Things I love about Japan: The Snacking Culture

Japan has a snacking culture. From well stocked and interesting vending machines to cheap, delicious bags of snacks sold at every grocery store and super market, there is a never ending supply of snacks to eat in Japan. As a result, most foreigners who come to Japan gain weight. Despite all the walking, healthy food, and reasonably sized portions, it is hard to maintain your weight in Japan (but then again, I always seem to put on 10 pounds every time I move to a country – before my body adjusts).

I had a love-hate relationship with the snacking culture in Japan.

Chocolate fake band-aids. I love Japan.

Chocolate fake band-aids. I love Japan.

I loved it because, hello – chocolate filled koala crunches, senbei rice crackers, and salty popcorn? I love eating. Seriously – aside from blogging, sleeping, and watching trashy reality television, eating is my favorite thing to do (so basically, it’s my fourth hobby). I love the snacking culture in Japan because I always get to eat.

Every time I visit a friend’s house, there is food. Every time I go with that friend to another friend’s house, we are also bombarded with treats. When I taught English, my students used to bring bags of candy to share with the class (before I learned I was supposed to provide the snacks). When I’m chilling at a friend’s house before, during, or after a party, there is a never-ending supply of chips, caramel candies, and chocolate. And when I host a party at my apartment, I can buy four bags of popcorn (knowing full well I will only serve two of the bags), guilt-free. I love it. It is snack heaven.

I love the polite, cultural aspect of always offering a snack and beverage to visitors. It is fun, fresh, and delicious.

snacks food japan snacking culture things i love about japan

But there is another side to the love-hate relationships I have with the snacking culture in Japan, namely the hate side. As mentioned before, I like to eat. Actually, as pointed out by my fiancé in this post (click here to read what he said), I have a problem with eating TOO much. Which, you know, I didn’t think was a problem. But then everyone figured out I like to eat.
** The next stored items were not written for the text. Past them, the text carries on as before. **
-- pv_equiv track=rewrite | github.com/pwmcclung/practProbs | is_int.py | is_interesting_number
-- ===== SOURCE A (Python) =====
-- def is_interesting_number(number, awesome_phrases):
--     number_str = str(number)
--     if len(number_str) < 3:
--         return False
--
--     if number in awesome_phrases:
--         return True
--     if all(c == '0' for c in number_str[1:]):
--         return True
--     if all(c == number_str[0] for c in number_str):
--         return True
--     if is_sequential(number_str, 1):
--         return True
--     if is_sequential(number_str, -1):
--         return True
--     if number_str == number_str[::-1]:
--         return True
--
--     return False
--
-- def is_sequential(number_str, step):
--     for i in range(len(number_str) - 1):
--         prev = int(number_str[i])
--         curr = int(number_str[i+1])
--         if (curr - prev) != step:
--             if step == 1 and prev == 9 and curr == 0:
--                 continue
--             elif step == -1 and prev == 1 and curr == 0:
--                 continue
--             else: return False
--     return True
-- ===== SOURCE B (Python) =====
-- def is_interesting_number(number, awesome_phrases):
--     s = str(number)
--     n = len(s)
--     if n < 3:
--         return False
--     if number in awesome_phrases:
--         return True
--     d0 = int(s[0])
--     patterns = [
--         s[0] + '0' * (n - 1),                            # zero tail
--         s[0] * n,                                        # all digits equal
--         ''.join(str((d0 + i) % 10) for i in range(n)),   # ascending, 9->0 wrap allowed
--         ''.join(str(d0 - i) for i in range(n)),          # descending, no wrap
--         s[::-1],                                         # palindrome
--     ]
--     return s in patterns
-- ===== Notes on version B (the rewrite author's own statement) =====
-- stated objective: alternative
-- what changed: Replaces A's per-pattern predicate checks (char scans and the pairwise-difference is_sequential loop with its wrap special-cases) by constructing the five candidate pattern strings (zero-tail, all-same, ascending with %10 wrap, descending with plain decrement, reversed) and testing membership of the number's string among them.
import Mathlib
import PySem

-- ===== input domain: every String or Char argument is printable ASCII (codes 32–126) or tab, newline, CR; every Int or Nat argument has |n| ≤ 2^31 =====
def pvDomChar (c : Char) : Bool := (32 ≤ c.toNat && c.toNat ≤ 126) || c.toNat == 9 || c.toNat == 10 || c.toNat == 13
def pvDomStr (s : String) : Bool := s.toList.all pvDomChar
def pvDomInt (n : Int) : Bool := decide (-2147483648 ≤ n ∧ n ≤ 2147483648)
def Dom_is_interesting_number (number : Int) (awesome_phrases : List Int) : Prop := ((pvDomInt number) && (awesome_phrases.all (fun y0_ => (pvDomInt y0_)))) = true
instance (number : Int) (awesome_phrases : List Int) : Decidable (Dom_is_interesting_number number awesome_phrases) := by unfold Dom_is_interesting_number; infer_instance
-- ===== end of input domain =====

-- B rewrites A's predicate checks (char scans and the pairwise is_sequential loop) as
-- build-the-five-candidate-pattern-strings-and-test-membership; equivalent on Pre_ (where A returns).


-- ===== PORT A =====
-- int(number_str[i]) on a single char: exact for digit chars '0'..'9'; inputs whose string
-- reaches this on a non-digit char (negative numbers with ≥ 3 chars not caught earlier) make
-- Python raise ValueError and are excluded by Pre_.
def pvDigit (c : Char) : Int := (c.toNat : Int) - 48

-- the body of A's loop for one index i (prev = int(s[i]), curr = int(s[i+1]))
def pvPairOk (prev curr step : Int) : Bool :=
  if curr - prev ≠ step then
    if step = 1 ∧ prev = 9 ∧ curr = 0 then true
    else if step = -1 ∧ prev = 1 ∧ curr = 0 then true
    else false
  else true

-- A's is_sequential: the loop over i in range(len-1) as structural recursion over adjacent pairs
def pvSeq : List Char → Int → Bool
  | c1 :: c2 :: rest, step => pvPairOk (pvDigit c1) (pvDigit c2) step && pvSeq (c2 :: rest) step
  | _, _ => true

def is_interesting_number (number : Int) (awesome_phrases : List Int) : Bool :=
  let number_str := PySem.Int.toChars number
  if number_str.length < 3 then false
  else if awesome_phrases.contains number then true
  else if (number_str.drop 1).all (fun c => c == '0') then true
  -- number_str[0]: the default of pyGetD is never used (length ≥ 3 here)
  else if number_str.all (fun c => c == PySem.List.pyGetD number_str 0 ' ') then true
  else if pvSeq number_str 1 then true
  else if pvSeq number_str (-1) then true
  else if number_str == number_str.reverse then true
  else false

-- ===== PORT B =====
-- ''.join(str((d0 + i) % 10) for i in range(n))
def pvAsc (d : Int) (n : Nat) : List Char :=
  (List.range n).flatMap (fun i : Nat => PySem.Int.toChars (PySem.Int.mod (d + (i : Int)) 10))
-- ''.join(str(d0 - i) for i in range(n))
def pvDesc (d : Int) (n : Nat) : List Char :=
  (List.range n).flatMap (fun i : Nat => PySem.Int.toChars (d - (i : Int)))

def is_interesting_number_alt (number : Int) (awesome_phrases : List Int) : Bool :=
  let s := PySem.Int.toChars number
  let n := s.length
  if n < 3 then false
  else if awesome_phrases.contains number then true
  else
    let h := PySem.List.pyGetD s 0 ' '  -- s[0]; default never used (n ≥ 3)
    let d0 := pvDigit h                 -- int(s[0]); exact for digit chars, see pvDigit
    let patterns : List (List Char) :=
      [h :: List.replicate (n - 1) '0',
       List.replicate n h,
       pvAsc d0 n,
       pvDesc d0 n,
       s.reverse]
    patterns.contains s

-- ===== PRECONDITION & SPEC =====
-- Pre_ excludes exactly the inputs on which A raises ValueError: number ≤ -10 whose string
-- ('-…', length ≥ 3) reaches int('-') inside is_sequential without being in awesome_phrases.
def Pre_is_interesting_number (number : Int) (awesome_phrases : List Int) : Prop :=
  -9 ≤ number ∨ number ∈ awesome_phrases
instance (number : Int) (awesome_phrases : List Int) : Decidable (Pre_is_interesting_number number awesome_phrases) := by unfold Pre_is_interesting_number; infer_instance
def pvWitness_is_interesting_number : Int × List Int := (109, [7])

def Spec_is_interesting_number (number : Int) (awesome_phrases : List Int) (out : Bool) : Prop := out = is_interesting_number_alt number awesome_phrases
instance (number : Int) (awesome_phrases : List Int) (out : Bool) : Decidable (Spec_is_interesting_number number awesome_phrases out) := by unfold Spec_is_interesting_number; infer_instance

-- ===== CLAIM (what is proved, stated in full; the proofs are below) =====
def Claim_equal_is_interesting_number : Prop := ∀ (number : Int) (awesome_phrases : List Int), Dom_is_interesting_number number awesome_phrases → Pre_is_interesting_number number awesome_phrases → Spec_is_interesting_number number awesome_phrases (is_interesting_number number awesome_phrases)

-- ===== LEMMAS AND PROOFS =====

def pvDigitList : List Char := ['0','1','2','3','4','5','6','7','8','9']

lemma pvAsc_succ (d : Int) (n : Nat) :
    pvAsc d (n + 1) = PySem.Int.toChars (PySem.Int.mod d 10) ++ pvAsc (d + 1) n := by
  unfold pvAsc
  rw [List.range_succ_eq_map, List.flatMap_cons, List.flatMap_map]
  congr 1
  · norm_num
  · congr 1; funext i; congr 2; push_cast; ring

lemma pvDesc_succ (d : Int) (n : Nat) :
    pvDesc d (n + 1) = PySem.Int.toChars d ++ pvDesc (d - 1) n := by
  unfold pvDesc
  rw [List.range_succ_eq_map, List.flatMap_cons, List.flatMap_map]
  congr 1
  · norm_num
  · congr 1; funext i; congr 1; push_cast; ring

lemma pvAsc_mod (d : Int) (n : Nat) : pvAsc d n = pvAsc (PySem.Int.mod d 10) n := by
  unfold pvAsc; congr 1; funext i; congr 1
  rw [PySem.Int.mod_eq_emod_of_pos (by norm_num), PySem.Int.mod_eq_emod_of_pos (by norm_num),
      PySem.Int.mod_eq_emod_of_pos (by norm_num)]
  omega

lemma pvMod_small (d : Int) (h0 : 0 ≤ d) (h9 : d ≤ 9) : PySem.Int.mod d 10 = d := by
  rw [PySem.Int.mod_eq_emod_of_pos (by norm_num)]; omega

lemma pairOk1 (h c : Char) (hh : h ∈ pvDigitList) (hc : c ∈ pvDigitList) :
    pvPairOk (pvDigit h) (pvDigit c) 1 = decide (pvDigit c = PySem.Int.mod (pvDigit h + 1) 10) := by
  fin_cases hh <;> fin_cases hc <;> decide

lemma pairOkNeg (h c : Char) (hh : h ∈ pvDigitList) (hc : c ∈ pvDigitList) :
    pvPairOk (pvDigit h) (pvDigit c) (-1) = decide (pvDigit c = pvDigit h - 1) := by
  fin_cases hh <;> fin_cases hc <;> decide



lemma toDigitsCore_chars : ∀ (f m : Nat) (acc : List Char), ∀ c ∈ Nat.toDigitsCore 10 f m acc,
    c ∈ acc ∨ ∃ k, k < 10 ∧ c = Nat.digitChar k := by
  intro f
  induction f with
  | zero => intro m acc c hc; exact Or.inl hc
  | succ f ih =>
    intro m acc c hc
    simp only [Nat.toDigitsCore] at hc
    split at hc
    · rcases List.mem_cons.1 hc with h | h
      · exact Or.inr ⟨m % 10, Nat.mod_lt _ (by norm_num), h⟩
      · exact Or.inl h
    · rcases ih (m / 10) (Nat.digitChar (m % 10) :: acc) c hc with h | h
      · rcases List.mem_cons.1 h with h' | h'
        · exact Or.inr ⟨m % 10, Nat.mod_lt _ (by norm_num), h'⟩
        · exact Or.inl h'
      · exact Or.inr h

lemma toChars_digits (number : Int) (h0 : 0 ≤ number) :
    ∀ c ∈ PySem.Int.toChars number, c ∈ pvDigitList := by
  intro c hc
  simp only [PySem.Int.toChars, if_neg (by omega : ¬ number < 0)] at hc
  rcases toDigitsCore_chars _ _ [] c hc with h | ⟨k, hk, rfl⟩
  · simp at h
  · exact (by decide : ∀ k, k < 10 → Nat.digitChar k ∈ pvDigitList) k hk

lemma toChars_len_neg (number : Int) (h1 : -9 ≤ number) (h2 : number < 0) :
    (PySem.Int.toChars number).length < 3 := by
  interval_cases number <;> decide

lemma toChars_digit (m : Int) (h0 : 0 ≤ m) (h9 : m ≤ 9) :
    PySem.Int.toChars m = [Char.ofNat (m.toNat + 48)] := by
  interval_cases m <;> decide

lemma digit_eq_iff (c : Char) (hc : c ∈ pvDigitList) (m : Int) (h0 : 0 ≤ m) (h9 : m ≤ 9) :
    c = Char.ofNat (m.toNat + 48) ↔ pvDigit c = m := by
  interval_cases m <;> fin_cases hc <;> decide

lemma toChars_pvDigit (c : Char) (hc : c ∈ pvDigitList) :
    PySem.Int.toChars (pvDigit c) = [c] := by
  fin_cases hc <;> decide

lemma pvAsc_zero (d : Int) : pvAsc d 0 = [] := rfl
lemma pvDesc_zero (d : Int) : pvDesc d 0 = [] := rfl
lemma dval_lb (c : Char) (hc : c ∈ pvDigitList) : 0 ≤ pvDigit c := by fin_cases hc <;> decide
lemma dval_ub (c : Char) (hc : c ∈ pvDigitList) : pvDigit c ≤ 9 := by fin_cases hc <;> decide

lemma seq1_iff : ∀ (t : List Char) (h : Char), h ∈ pvDigitList → (∀ c ∈ t, c ∈ pvDigitList) →
    (pvSeq (h :: t) 1 = true ↔ h :: t = pvAsc (pvDigit h) (t.length + 1)) := by
  intro t
  induction t with
  | nil =>
    intro h hh _
    rw [pvAsc_succ, pvMod_small _ (dval_lb h hh) (dval_ub h hh), toChars_pvDigit h hh]
    simp [pvSeq, pvAsc_zero]
  | cons c t ih =>
    intro h hh hall
    have hc : c ∈ pvDigitList := hall c (by simp)
    have hall' : ∀ x ∈ t, x ∈ pvDigitList := fun x hx => hall x (by simp [hx])
    have hstep : pvSeq (h :: c :: t) 1 = (pvPairOk (pvDigit h) (pvDigit c) 1 && pvSeq (c :: t) 1) := rfl
    rw [hstep, show (c :: t).length = t.length + 1 from rfl, pvAsc_succ,
        pvMod_small _ (dval_lb h hh) (dval_ub h hh), toChars_pvDigit h hh,
        pairOk1 h c hh hc, pvAsc_mod (pvDigit h + 1)]
    have hm0 : 0 ≤ PySem.Int.mod (pvDigit h + 1) 10 := PySem.Int.mod_nonneg _ (by norm_num)
    have hm9 : PySem.Int.mod (pvDigit h + 1) 10 ≤ 9 := by
      have := PySem.Int.mod_lt (pvDigit h + 1) (b := 10) (by norm_num); omega
    by_cases hpc : pvDigit c = PySem.Int.mod (pvDigit h + 1) 10
    · rw [← hpc]
      simp [ih c hc hall']
    · rw [pvAsc_succ, pvMod_small _ hm0 hm9, toChars_digit _ hm0 hm9]
      simp only [hpc, decide_false, Bool.false_and, Bool.false_eq_true, false_iff]
      intro heq
      simp only [List.cons_append, List.nil_append, List.cons_eq_cons] at heq
      exact hpc ((digit_eq_iff c hc _ hm0 hm9).1 heq.2.1)

lemma seqm1_iff : ∀ (t : List Char) (h : Char), h ∈ pvDigitList → (∀ c ∈ t, c ∈ pvDigitList) →
    (pvSeq (h :: t) (-1) = true ↔ h :: t = pvDesc (pvDigit h) (t.length + 1)) := by
  intro t
  induction t with
  | nil =>
    intro h hh _
    rw [pvDesc_succ, toChars_pvDigit h hh]
    simp [pvSeq, pvDesc_zero]
  | cons c t ih =>
    intro h hh hall
    have hc : c ∈ pvDigitList := hall c (by simp)
    have hall' : ∀ x ∈ t, x ∈ pvDigitList := fun x hx => hall x (by simp [hx])
    have hstep : pvSeq (h :: c :: t) (-1) = (pvPairOk (pvDigit h) (pvDigit c) (-1) && pvSeq (c :: t) (-1)) := rfl
    rw [hstep, show (c :: t).length = t.length + 1 from rfl, pvDesc_succ,
        toChars_pvDigit h hh, pairOkNeg h c hh hc]
    by_cases hpc : pvDigit c = pvDigit h - 1
    · rw [← hpc]
      simp [ih c hc hall']
    · simp only [hpc, decide_false, Bool.false_and, Bool.false_eq_true, false_iff]
      intro heq
      by_cases hneg : pvDigit h - 1 = -1
      · rw [hneg, pvDesc_succ, show PySem.Int.toChars (-1) = ['-', '1'] from by decide] at heq
        simp only [List.cons_append, List.nil_append, List.cons_eq_cons] at heq
        have : c = '-' := heq.2.1
        rw [this] at hc
        exact absurd hc (by decide)
      · have h1 : 0 ≤ pvDigit h - 1 := by have := dval_lb h hh; omega
        have h9 : pvDigit h - 1 ≤ 9 := by have := dval_ub h hh; omega
        rw [pvDesc_succ, toChars_digit _ h1 h9] at heq
        simp only [List.cons_append, List.nil_append, List.cons_eq_cons] at heq
        exact hpc ((digit_eq_iff c hc _ h1 h9).1 heq.2.1)



lemma all_same_iff (h : Char) (t : List Char) :
    ((h :: t).all (fun c => c == h) = true) ↔ (h :: t = List.replicate (h :: t).length h) := by
  simp [List.all_eq_true, List.eq_replicate_iff]

lemma all_zero_iff (h : Char) (t : List Char) :
    (t.all (fun c => c == '0') = true) ↔ (h :: t = h :: List.replicate ((h :: t).length - 1) '0') := by
  simp [List.all_eq_true, List.eq_replicate_iff]

-- ===== VERDICT (by name: the statement is the Claim_ definition above) =====
theorem is_interesting_number_spec : Claim_equal_is_interesting_number := by
  intro number phrases hDom hPre
  unfold Spec_is_interesting_number is_interesting_number is_interesting_number_alt
  by_cases h3 : (PySem.Int.toChars number).length < 3
  · simp only [h3, if_true]
  · simp only [h3, if_false]
    by_cases hm : phrases.contains number = true
    · simp only [hm, if_true]
    · simp only [hm]
      have hnum : 0 ≤ number := by
        rcases hPre with hp | hp
        · by_contra hneg
          push Not at hneg
          exact h3 (toChars_len_neg number hp (by omega))
        · exact absurd (by simpa using hp) hm
      have hdig := toChars_digits number hnum
      obtain ⟨h, t, hs⟩ : ∃ h t, PySem.Int.toChars number = h :: t := by
        cases hsn : PySem.Int.toChars number with
        | nil => rw [hsn] at h3; simp at h3
        | cons a b => exact ⟨a, b, rfl⟩
      rw [hs]
      rw [hs] at hdig
      have hh : h ∈ pvDigitList := hdig h (by simp)
      have hall : ∀ c ∈ t, c ∈ pvDigitList := fun c hc => hdig c (by simp [hc])
      have hget : PySem.List.pyGetD (h :: t) 0 ' ' = h := by simp [pysem]
      rw [hget]
      rw [Bool.eq_iff_iff]
      simp only [List.drop_succ_cons, List.drop_zero, Bool.if_true_left, Bool.or_eq_true,
        List.contains_eq_mem, List.mem_cons, List.not_mem_nil, or_false, decide_eq_true_eq, beq_iff_eq, Bool.false_eq_true]
      rw [all_zero_iff h t, all_same_iff h t,
          seq1_iff t h hh hall, seqm1_iff t h hh hall,
          show t.length + 1 = (h :: t).length from rfl]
Now, when I visit friends, they prepare snack feasts for me. “It’s so fun watching you eat,” they say, “You really love food, don’t you? It’s cute.” And this is ok – as long as I’m only visiting one house.

But, I’m usually not just visiting one house, though.

When I make rounds (especially when I was teaching English), I typically visit two to four houses at a time. Each house lays out drinks, snacks, and chips. Even if they don’t know my eating habits, they will lay out a nice spread. That’s the polite thing to do.

Typical Japanese snacks

Typical Japanese snacks

“Here, try this cookie,” they will offer. “Just one slice of green tea cakes. Just one glass of tea.” By the third house, I’m stuffed. But I can’t say that, because that would be rude.

Don’t get me wrong – I absolutely love the snacking culture in Japan. I think it is thoughtful and welcoming to offer your guests a beverage and snack when they visit. It makes me feel welcomed, happy, and wanted. Now, even when I’m back in America, I try to offer guests snacks when they visit my (very messy) room. However, sometimes I get the feeling that people don’t realized that I may or may not be at a restaurant, café, or other house before I visit them. They don’t realize I might be full. And so far, I haven’t figured out a polite way to decline their invitation for a snack (I’ve tried, “Oh, I’m full” or “I just ate lunch” or “I was just eating cake at Nami’s house” – none work).

So I just eat a lot.

snacks food japan snacking culture things i love about japan

And then I’m not hungry for dinner, which is often served at another friend’s house. And then they get sad because I’m not “eating as much as last time.” I over-eat a lot in Japan because I don’t want people to feel guilty or bad when I don’t ‘eat enough.’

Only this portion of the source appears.